> _PROBLEM TO SOLVE_
The required output consists solely of the lines from the line containing "refine congrArg _" through the end of the records, copied exactly.

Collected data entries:
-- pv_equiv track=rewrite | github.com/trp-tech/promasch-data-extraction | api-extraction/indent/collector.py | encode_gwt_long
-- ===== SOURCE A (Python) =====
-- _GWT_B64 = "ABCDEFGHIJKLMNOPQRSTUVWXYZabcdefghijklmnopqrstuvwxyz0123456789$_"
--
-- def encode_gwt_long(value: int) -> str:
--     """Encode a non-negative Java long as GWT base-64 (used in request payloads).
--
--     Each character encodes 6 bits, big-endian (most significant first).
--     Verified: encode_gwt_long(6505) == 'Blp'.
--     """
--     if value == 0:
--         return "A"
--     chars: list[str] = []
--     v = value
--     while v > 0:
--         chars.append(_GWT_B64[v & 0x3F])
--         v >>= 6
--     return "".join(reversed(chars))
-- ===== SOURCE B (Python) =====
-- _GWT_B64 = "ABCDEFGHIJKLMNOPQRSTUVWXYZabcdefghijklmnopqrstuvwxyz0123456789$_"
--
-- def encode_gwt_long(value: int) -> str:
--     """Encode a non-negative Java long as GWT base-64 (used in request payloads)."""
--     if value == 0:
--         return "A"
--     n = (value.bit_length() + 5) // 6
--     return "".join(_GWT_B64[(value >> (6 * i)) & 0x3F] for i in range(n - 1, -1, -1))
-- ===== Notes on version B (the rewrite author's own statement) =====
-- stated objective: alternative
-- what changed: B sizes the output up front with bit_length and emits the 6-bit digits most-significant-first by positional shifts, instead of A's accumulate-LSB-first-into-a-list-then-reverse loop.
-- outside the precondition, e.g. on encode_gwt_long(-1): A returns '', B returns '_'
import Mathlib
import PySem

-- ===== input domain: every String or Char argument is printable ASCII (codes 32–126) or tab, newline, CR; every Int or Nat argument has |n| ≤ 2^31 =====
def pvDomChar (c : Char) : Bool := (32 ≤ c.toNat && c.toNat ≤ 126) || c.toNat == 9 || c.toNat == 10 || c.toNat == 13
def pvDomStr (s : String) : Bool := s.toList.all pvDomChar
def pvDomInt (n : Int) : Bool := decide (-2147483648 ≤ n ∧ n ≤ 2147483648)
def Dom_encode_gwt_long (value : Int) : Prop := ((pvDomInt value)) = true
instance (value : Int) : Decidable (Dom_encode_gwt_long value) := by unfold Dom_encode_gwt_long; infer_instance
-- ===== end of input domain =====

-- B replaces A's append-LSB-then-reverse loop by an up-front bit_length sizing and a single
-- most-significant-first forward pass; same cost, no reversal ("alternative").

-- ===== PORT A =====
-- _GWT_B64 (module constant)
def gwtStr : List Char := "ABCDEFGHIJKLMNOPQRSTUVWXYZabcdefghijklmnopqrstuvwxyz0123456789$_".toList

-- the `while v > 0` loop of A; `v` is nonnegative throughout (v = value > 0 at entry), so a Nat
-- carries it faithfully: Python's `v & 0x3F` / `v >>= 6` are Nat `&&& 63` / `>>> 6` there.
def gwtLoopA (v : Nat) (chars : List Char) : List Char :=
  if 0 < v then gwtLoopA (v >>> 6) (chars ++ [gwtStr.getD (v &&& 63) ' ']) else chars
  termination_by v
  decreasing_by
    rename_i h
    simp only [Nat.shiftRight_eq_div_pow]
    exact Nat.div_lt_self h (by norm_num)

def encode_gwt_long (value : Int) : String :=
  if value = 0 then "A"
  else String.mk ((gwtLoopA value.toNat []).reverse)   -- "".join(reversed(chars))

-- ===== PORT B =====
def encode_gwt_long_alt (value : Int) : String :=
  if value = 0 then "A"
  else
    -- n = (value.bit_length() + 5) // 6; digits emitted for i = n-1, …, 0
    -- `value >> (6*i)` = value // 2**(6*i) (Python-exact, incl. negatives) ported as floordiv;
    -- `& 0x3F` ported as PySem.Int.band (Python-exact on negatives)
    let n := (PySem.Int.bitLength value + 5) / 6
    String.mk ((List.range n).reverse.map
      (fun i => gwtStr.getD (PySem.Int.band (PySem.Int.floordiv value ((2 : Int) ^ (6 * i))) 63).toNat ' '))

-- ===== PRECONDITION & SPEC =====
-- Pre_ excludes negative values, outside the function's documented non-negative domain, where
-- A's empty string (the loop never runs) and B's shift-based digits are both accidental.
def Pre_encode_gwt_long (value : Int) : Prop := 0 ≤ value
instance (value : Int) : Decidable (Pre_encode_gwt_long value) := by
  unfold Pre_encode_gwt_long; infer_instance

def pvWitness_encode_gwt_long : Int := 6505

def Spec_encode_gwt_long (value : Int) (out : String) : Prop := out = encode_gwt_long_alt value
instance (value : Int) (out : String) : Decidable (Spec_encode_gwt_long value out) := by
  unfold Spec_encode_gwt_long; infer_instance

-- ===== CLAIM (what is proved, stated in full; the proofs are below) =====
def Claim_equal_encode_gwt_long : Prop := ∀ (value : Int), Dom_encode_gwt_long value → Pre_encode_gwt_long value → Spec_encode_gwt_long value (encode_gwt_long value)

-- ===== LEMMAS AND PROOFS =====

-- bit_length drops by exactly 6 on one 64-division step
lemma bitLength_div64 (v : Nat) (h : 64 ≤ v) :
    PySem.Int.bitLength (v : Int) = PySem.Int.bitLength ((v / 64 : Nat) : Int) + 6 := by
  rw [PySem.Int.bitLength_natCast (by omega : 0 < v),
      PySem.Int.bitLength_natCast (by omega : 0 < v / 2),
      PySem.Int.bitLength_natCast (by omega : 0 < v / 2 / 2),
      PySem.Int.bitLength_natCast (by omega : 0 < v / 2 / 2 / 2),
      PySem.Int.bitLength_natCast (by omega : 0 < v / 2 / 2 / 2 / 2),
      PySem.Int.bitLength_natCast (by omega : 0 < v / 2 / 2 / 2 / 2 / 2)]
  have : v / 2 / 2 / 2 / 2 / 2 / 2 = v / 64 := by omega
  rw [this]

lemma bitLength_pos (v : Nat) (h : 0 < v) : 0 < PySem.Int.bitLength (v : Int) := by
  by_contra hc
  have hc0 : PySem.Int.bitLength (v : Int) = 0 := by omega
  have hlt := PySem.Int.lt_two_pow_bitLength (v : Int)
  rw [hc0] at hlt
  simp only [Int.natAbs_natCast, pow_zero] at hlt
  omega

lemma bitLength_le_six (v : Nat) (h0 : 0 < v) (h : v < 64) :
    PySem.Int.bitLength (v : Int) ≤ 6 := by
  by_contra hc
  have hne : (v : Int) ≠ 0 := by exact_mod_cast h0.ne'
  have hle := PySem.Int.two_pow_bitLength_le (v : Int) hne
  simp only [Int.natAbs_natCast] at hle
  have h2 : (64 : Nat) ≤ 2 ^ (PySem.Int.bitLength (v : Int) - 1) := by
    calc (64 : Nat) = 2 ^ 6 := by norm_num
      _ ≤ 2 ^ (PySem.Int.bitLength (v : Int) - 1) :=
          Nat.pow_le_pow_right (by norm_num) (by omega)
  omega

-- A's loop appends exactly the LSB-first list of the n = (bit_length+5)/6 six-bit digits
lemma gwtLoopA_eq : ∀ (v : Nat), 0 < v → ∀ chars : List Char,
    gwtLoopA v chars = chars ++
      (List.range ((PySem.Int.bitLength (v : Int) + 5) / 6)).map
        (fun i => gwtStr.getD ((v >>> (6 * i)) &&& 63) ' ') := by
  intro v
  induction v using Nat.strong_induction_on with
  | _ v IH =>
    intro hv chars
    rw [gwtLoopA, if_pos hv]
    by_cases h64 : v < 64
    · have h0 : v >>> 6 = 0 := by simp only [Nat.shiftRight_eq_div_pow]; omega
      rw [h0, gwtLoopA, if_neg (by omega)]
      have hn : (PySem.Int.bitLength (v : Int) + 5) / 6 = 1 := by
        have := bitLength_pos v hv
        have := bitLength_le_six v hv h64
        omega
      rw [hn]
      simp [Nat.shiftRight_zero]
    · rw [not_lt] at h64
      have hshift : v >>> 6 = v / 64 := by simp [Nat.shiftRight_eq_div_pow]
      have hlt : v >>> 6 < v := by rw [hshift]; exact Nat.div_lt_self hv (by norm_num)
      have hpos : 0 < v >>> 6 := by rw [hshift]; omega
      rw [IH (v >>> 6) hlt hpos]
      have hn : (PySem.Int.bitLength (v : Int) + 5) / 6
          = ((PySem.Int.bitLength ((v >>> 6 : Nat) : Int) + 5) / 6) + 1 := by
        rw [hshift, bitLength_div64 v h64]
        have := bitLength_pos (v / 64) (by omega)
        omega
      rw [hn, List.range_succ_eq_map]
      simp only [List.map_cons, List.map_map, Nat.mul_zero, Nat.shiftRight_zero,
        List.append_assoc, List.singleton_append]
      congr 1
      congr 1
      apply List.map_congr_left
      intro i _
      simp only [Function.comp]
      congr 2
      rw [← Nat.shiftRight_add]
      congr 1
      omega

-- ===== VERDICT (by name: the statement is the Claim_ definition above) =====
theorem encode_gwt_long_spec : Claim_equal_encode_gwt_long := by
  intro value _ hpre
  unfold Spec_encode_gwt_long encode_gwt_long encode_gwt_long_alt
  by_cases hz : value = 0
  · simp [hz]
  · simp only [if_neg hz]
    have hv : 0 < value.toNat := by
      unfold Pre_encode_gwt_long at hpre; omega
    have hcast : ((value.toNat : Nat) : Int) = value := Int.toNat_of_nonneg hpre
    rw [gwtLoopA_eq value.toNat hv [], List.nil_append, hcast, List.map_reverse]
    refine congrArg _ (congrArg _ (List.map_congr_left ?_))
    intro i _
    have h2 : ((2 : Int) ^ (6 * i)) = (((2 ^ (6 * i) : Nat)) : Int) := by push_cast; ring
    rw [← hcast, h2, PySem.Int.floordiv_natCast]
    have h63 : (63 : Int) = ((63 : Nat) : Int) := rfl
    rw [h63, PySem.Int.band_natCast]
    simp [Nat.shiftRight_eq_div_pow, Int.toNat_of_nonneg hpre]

> _TASK RESULT_
    refine congrArg _ (congrArg _ (List.map_congr_left ?_))
    intro i _
    have h2 : ((2 : Int) ^ (6 * i)) = (((2 ^ (6 * i) : Nat)) : Int) := by push_cast; ring
    rw [← hcast, h2, PySem.Int.floordiv_natCast]
    have h63 : (63 : Int) = ((63 : Nat) : Int) := rfl
    rw [h63, PySem.Int.band_natCast]
    simp [Nat.shiftRight_eq_div_pow, Int.toNat_of_nonneg hpre]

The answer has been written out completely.